▸ **What the task asks**
Search the data for the word "south" and copy every line that contains it.

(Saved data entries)
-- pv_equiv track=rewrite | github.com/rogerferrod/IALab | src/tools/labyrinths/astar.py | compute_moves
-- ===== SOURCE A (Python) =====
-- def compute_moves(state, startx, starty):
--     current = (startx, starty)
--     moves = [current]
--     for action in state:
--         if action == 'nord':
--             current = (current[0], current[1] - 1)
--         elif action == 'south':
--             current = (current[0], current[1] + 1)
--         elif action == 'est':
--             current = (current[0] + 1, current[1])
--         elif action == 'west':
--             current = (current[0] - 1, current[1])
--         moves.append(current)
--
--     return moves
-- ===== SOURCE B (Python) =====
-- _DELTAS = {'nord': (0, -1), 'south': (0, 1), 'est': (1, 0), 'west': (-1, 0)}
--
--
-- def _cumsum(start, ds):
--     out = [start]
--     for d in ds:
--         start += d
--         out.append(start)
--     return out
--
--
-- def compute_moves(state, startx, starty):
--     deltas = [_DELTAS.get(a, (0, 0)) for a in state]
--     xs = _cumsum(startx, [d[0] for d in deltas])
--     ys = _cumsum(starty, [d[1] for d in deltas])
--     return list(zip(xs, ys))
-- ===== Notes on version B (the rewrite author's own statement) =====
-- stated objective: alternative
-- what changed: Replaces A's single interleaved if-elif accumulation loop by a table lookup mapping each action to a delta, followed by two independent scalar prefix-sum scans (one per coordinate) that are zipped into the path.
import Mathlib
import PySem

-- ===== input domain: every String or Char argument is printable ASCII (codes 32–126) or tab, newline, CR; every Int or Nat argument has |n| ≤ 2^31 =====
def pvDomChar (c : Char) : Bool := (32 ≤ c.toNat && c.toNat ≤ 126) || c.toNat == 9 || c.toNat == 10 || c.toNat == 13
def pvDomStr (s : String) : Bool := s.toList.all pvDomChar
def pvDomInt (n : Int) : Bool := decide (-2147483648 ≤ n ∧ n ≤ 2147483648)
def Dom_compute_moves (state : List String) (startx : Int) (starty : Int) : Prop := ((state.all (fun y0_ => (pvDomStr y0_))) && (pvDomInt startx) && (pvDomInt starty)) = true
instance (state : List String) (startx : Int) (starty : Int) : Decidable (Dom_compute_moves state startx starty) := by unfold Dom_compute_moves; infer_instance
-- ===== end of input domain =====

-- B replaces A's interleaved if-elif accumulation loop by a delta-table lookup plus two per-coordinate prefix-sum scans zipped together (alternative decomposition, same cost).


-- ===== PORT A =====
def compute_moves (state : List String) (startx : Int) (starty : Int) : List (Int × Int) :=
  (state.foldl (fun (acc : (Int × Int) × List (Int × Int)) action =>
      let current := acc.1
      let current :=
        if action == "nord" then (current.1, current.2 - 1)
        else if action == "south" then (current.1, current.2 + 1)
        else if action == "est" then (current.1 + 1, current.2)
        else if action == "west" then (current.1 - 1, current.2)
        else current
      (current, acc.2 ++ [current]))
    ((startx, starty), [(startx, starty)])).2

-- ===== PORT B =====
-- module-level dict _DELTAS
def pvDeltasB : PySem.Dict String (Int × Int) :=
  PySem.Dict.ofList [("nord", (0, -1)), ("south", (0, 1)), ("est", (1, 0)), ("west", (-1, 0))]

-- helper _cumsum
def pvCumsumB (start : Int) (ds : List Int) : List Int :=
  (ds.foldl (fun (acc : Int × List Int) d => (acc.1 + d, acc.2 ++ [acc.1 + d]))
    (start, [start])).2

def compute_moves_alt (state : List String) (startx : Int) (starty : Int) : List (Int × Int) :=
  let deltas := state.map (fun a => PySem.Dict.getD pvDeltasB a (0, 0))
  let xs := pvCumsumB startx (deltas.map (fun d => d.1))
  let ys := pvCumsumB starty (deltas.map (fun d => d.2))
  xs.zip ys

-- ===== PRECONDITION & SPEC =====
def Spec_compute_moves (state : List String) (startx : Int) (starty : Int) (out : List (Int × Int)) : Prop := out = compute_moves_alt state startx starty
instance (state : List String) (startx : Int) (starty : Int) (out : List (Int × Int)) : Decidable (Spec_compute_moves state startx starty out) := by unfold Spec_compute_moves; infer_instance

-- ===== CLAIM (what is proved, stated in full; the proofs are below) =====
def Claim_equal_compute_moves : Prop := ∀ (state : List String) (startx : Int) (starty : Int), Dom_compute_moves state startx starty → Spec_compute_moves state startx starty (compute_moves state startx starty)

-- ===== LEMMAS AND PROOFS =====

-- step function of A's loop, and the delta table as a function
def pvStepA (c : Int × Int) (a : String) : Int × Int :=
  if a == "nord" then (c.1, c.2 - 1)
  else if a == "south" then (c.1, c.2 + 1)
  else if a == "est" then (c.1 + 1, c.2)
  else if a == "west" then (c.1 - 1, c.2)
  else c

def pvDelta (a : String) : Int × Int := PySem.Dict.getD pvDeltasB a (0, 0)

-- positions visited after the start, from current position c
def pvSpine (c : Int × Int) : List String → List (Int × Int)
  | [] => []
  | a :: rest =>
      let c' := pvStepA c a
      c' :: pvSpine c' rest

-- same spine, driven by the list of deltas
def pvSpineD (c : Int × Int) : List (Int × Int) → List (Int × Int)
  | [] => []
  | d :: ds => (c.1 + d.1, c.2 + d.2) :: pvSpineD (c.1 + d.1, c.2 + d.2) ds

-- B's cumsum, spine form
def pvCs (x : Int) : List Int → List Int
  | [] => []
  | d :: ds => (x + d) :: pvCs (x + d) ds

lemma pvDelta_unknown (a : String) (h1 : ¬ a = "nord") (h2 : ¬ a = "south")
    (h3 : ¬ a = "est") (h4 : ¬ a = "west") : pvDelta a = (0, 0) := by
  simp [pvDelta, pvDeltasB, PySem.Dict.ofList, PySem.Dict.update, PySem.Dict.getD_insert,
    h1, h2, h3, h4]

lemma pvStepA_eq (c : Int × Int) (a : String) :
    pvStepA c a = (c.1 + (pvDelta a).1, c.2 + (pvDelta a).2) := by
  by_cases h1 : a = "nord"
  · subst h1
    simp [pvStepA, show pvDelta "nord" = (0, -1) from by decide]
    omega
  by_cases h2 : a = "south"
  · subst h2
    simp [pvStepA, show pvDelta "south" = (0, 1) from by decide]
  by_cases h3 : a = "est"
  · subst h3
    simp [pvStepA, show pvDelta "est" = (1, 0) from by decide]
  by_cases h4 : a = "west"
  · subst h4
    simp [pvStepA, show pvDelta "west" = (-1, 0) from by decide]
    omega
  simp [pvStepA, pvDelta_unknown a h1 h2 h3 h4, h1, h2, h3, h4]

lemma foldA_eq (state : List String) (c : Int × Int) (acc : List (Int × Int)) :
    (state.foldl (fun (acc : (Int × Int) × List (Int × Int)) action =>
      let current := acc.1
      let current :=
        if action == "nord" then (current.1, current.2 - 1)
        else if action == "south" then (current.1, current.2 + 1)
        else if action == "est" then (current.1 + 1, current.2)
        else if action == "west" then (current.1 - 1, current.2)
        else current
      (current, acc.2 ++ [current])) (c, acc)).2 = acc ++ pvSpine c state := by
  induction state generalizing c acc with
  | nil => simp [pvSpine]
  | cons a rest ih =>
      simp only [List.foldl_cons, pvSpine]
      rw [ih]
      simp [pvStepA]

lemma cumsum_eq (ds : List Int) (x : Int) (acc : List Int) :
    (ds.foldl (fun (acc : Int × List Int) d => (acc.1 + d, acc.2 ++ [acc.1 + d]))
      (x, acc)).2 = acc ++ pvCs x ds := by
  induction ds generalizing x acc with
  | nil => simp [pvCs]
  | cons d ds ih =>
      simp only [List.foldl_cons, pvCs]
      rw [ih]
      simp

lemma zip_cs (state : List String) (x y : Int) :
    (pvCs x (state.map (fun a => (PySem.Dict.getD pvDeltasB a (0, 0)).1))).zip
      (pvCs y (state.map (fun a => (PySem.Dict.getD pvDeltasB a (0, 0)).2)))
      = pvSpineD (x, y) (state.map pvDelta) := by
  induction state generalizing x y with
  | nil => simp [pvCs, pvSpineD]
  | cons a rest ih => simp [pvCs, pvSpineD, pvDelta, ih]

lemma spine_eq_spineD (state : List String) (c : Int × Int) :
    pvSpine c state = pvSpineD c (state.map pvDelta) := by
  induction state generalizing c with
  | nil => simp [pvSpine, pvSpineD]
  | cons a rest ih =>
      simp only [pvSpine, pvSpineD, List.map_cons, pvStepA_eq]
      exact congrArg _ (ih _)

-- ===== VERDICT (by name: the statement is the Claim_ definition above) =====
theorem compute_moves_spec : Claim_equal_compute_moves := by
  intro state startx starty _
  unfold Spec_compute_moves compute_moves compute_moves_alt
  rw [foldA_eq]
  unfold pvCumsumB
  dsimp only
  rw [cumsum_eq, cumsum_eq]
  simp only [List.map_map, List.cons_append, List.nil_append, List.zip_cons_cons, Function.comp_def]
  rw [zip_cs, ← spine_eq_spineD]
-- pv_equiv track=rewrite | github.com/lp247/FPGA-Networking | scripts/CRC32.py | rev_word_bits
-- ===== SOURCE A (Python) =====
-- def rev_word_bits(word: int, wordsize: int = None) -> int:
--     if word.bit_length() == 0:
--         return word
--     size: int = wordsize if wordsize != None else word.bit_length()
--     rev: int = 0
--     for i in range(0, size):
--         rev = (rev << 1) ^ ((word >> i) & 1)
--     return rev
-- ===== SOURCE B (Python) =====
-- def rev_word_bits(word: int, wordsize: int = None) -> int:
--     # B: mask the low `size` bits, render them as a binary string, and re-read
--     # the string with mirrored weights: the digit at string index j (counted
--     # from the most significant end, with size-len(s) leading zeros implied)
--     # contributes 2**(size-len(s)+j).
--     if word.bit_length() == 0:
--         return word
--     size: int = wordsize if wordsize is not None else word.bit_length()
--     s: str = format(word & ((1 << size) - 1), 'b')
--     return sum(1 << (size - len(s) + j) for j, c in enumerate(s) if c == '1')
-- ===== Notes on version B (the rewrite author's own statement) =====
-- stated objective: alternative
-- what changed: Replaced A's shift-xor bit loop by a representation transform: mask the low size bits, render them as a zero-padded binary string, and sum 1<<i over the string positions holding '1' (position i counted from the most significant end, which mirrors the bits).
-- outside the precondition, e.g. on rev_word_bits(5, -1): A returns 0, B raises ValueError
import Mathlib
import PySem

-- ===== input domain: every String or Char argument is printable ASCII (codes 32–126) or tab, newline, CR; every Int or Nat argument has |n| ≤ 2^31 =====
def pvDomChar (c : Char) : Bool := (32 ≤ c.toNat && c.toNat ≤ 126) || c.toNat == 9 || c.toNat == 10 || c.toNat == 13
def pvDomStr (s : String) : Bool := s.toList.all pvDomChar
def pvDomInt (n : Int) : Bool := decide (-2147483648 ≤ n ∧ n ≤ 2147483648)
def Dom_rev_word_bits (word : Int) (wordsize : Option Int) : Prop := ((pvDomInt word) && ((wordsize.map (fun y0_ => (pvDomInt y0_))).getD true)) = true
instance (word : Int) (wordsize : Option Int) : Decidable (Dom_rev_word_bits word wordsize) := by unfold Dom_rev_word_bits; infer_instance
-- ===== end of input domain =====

▸ **Response to this task**
--         elif action == 'south':
-- _DELTAS = {'nord': (0, -1), 'south': (0, 1), 'est': (1, 0), 'west': (-1, 0)}
        else if action == "south" then (current.1, current.2 + 1)
  PySem.Dict.ofList [("nord", (0, -1)), ("south", (0, 1)), ("est", (1, 0)), ("west", (-1, 0))]
  else if a == "south" then (c.1, c.2 + 1)
lemma pvDelta_unknown (a : String) (h1 : ¬ a = "nord") (h2 : ¬ a = "south")
  by_cases h2 : a = "south"
    simp [pvStepA, show pvDelta "south" = (0, 1) from by decide]
        else if action == "south" then (current.1, current.2 + 1)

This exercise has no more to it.